◆ **AIM OF THE EXERCISE**
Could you print exactly the lines of the listing below, starting at the line that has "have h2 : s.Pairwise" and ending at the line that has "have hget : d.get?", and only those lines?

◆ **STUDY MATERIAL**
------------------------------------------------------------------------

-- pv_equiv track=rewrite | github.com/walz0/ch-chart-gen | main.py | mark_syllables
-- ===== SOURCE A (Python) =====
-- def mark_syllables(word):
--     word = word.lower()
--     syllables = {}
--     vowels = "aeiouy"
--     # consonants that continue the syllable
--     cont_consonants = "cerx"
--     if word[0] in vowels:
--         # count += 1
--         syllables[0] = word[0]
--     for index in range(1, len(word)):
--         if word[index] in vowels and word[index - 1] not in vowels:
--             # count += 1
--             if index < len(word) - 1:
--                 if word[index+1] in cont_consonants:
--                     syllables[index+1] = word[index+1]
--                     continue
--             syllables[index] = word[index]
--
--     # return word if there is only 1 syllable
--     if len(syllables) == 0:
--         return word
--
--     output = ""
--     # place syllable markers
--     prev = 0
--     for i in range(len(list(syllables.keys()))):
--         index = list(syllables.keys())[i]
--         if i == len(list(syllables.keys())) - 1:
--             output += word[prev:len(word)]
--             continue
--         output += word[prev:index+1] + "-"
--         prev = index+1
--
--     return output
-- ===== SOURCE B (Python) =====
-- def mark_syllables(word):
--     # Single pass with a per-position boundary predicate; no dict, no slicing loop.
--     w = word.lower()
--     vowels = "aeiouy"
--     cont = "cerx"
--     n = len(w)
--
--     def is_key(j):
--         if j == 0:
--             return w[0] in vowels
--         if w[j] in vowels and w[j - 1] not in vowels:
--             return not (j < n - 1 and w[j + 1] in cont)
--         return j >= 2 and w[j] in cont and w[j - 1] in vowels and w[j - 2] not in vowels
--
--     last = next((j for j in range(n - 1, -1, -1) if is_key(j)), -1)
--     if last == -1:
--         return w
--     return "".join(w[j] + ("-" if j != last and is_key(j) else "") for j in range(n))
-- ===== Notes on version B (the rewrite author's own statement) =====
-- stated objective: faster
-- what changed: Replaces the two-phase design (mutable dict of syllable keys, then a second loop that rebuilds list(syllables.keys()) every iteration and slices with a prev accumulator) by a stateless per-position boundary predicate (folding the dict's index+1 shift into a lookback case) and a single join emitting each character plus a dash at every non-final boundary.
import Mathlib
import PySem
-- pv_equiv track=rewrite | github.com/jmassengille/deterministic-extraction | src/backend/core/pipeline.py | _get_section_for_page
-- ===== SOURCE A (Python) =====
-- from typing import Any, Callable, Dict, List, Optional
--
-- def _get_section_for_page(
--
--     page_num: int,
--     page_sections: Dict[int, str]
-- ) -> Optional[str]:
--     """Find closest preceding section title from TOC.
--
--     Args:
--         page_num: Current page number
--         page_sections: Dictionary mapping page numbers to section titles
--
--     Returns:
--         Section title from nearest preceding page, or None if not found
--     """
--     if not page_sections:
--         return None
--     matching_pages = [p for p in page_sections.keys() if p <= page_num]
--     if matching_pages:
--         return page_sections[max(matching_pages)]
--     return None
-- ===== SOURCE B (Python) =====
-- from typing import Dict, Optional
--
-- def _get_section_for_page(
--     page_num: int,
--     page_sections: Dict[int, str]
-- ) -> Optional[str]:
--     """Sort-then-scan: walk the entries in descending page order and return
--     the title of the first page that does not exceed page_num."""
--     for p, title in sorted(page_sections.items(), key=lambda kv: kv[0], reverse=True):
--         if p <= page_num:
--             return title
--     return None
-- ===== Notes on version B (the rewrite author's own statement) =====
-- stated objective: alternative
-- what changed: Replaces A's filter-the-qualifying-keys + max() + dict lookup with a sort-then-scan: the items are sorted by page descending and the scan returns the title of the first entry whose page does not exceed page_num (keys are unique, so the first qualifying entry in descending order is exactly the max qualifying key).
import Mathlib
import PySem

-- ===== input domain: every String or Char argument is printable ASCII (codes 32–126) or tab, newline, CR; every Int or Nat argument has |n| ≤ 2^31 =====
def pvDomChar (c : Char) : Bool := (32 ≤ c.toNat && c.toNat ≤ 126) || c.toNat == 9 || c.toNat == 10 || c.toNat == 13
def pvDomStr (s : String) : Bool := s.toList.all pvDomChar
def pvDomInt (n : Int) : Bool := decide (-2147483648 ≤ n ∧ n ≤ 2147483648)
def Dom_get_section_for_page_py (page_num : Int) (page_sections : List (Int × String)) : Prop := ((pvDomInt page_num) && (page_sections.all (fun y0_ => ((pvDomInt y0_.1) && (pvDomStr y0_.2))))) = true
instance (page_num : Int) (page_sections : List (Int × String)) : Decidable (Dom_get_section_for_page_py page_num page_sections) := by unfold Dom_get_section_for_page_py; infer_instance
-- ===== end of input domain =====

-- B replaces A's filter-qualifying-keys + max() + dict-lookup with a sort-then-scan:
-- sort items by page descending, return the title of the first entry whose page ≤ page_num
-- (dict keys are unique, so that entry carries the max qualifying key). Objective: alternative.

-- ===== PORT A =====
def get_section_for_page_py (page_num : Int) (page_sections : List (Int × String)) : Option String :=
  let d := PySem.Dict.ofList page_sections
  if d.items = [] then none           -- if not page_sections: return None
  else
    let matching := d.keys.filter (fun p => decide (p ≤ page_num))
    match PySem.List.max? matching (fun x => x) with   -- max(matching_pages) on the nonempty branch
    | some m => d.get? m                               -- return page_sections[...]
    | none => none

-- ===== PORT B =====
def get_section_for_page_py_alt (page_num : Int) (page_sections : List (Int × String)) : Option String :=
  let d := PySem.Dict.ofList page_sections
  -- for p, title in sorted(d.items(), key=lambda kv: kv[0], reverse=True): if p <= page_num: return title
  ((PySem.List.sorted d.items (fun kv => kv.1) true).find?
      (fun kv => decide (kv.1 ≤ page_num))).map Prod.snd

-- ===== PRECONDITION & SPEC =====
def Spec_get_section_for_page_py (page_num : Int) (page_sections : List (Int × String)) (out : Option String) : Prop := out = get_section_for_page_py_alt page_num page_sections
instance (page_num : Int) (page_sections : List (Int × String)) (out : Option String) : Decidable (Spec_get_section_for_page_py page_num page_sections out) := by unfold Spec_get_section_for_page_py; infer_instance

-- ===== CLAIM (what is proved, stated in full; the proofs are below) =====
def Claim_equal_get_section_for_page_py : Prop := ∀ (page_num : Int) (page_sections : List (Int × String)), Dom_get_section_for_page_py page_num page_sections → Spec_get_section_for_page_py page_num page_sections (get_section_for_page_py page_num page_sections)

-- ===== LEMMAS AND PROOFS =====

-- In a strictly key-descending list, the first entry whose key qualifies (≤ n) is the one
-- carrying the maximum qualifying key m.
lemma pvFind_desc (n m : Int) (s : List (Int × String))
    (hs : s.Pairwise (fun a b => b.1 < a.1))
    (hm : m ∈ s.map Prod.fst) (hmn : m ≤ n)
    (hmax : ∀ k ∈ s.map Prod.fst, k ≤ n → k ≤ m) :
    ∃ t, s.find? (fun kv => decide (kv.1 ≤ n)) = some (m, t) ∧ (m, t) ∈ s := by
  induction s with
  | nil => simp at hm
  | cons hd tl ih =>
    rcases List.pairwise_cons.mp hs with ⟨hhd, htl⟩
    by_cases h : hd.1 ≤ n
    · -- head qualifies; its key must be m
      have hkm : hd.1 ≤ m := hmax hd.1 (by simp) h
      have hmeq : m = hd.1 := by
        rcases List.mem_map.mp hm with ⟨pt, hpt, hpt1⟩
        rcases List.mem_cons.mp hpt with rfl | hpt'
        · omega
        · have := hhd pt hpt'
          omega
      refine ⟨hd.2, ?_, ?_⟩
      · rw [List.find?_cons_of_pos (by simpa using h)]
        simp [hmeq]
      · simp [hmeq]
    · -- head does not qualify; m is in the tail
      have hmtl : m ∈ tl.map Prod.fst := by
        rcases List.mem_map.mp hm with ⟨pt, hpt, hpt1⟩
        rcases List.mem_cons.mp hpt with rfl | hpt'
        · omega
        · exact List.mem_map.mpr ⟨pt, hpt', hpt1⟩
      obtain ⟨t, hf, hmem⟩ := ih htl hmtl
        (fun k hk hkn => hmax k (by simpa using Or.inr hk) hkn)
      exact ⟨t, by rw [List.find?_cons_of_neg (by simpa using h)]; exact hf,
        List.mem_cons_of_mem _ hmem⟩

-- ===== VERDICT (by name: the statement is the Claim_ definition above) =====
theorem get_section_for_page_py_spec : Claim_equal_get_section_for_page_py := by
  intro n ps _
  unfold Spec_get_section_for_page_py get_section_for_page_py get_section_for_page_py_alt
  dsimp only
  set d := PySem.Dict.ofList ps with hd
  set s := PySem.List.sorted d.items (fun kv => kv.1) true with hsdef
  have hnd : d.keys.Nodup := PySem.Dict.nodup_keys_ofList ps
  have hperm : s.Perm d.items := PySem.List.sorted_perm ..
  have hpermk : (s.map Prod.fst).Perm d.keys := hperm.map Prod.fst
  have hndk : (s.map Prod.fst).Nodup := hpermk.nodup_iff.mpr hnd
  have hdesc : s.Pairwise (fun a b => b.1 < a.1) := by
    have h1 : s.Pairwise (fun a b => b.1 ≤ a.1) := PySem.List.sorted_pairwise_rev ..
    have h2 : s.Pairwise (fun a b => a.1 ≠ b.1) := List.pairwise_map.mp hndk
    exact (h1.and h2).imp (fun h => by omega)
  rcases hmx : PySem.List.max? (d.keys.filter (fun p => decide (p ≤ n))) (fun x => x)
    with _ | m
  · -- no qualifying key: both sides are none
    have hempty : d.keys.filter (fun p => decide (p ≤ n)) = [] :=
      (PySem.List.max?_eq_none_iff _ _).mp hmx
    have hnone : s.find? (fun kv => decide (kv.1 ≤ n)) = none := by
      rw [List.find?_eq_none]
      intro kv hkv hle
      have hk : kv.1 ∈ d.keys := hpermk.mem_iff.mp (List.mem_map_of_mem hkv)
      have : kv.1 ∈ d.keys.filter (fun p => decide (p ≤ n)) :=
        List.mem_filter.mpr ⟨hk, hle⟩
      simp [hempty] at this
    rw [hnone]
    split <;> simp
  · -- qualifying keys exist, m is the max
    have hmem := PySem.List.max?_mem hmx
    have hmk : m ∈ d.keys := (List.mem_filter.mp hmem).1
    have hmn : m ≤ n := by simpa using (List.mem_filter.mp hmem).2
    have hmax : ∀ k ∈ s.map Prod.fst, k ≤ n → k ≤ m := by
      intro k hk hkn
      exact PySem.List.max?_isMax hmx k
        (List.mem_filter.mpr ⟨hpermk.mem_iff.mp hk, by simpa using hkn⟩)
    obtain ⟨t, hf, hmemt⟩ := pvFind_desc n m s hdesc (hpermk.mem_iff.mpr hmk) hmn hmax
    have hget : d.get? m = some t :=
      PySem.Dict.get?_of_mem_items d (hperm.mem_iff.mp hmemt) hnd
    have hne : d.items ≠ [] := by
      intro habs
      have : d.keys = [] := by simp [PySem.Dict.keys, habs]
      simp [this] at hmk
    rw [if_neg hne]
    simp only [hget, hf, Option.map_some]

------------------------------------------------------------------------

◆ **TASK RESULT**
    have h2 : s.Pairwise (fun a b => a.1 ≠ b.1) := List.pairwise_map.mp hndk
    exact (h1.and h2).imp (fun h => by omega)
  rcases hmx : PySem.List.max? (d.keys.filter (fun p => decide (p ≤ n))) (fun x => x)
    with _ | m
  · -- no qualifying key: both sides are none
    have hempty : d.keys.filter (fun p => decide (p ≤ n)) = [] :=
      (PySem.List.max?_eq_none_iff _ _).mp hmx
    have hnone : s.find? (fun kv => decide (kv.1 ≤ n)) = none := by
      rw [List.find?_eq_none]
      intro kv hkv hle
      have hk : kv.1 ∈ d.keys := hpermk.mem_iff.mp (List.mem_map_of_mem hkv)
      have : kv.1 ∈ d.keys.filter (fun p => decide (p ≤ n)) :=
        List.mem_filter.mpr ⟨hk, hle⟩
      simp [hempty] at this
    rw [hnone]
    split <;> simp
  · -- qualifying keys exist, m is the max
    have hmem := PySem.List.max?_mem hmx
    have hmk : m ∈ d.keys := (List.mem_filter.mp hmem).1
    have hmn : m ≤ n := by simpa using (List.mem_filter.mp hmem).2
    have hmax : ∀ k ∈ s.map Prod.fst, k ≤ n → k ≤ m := by
      intro k hk hkn
      exact PySem.List.max?_isMax hmx k
        (List.mem_filter.mpr ⟨hpermk.mem_iff.mp hk, by simpa using hkn⟩)
    obtain ⟨t, hf, hmemt⟩ := pvFind_desc n m s hdesc (hpermk.mem_iff.mpr hmk) hmn hmax
    have hget : d.get? m = some t :=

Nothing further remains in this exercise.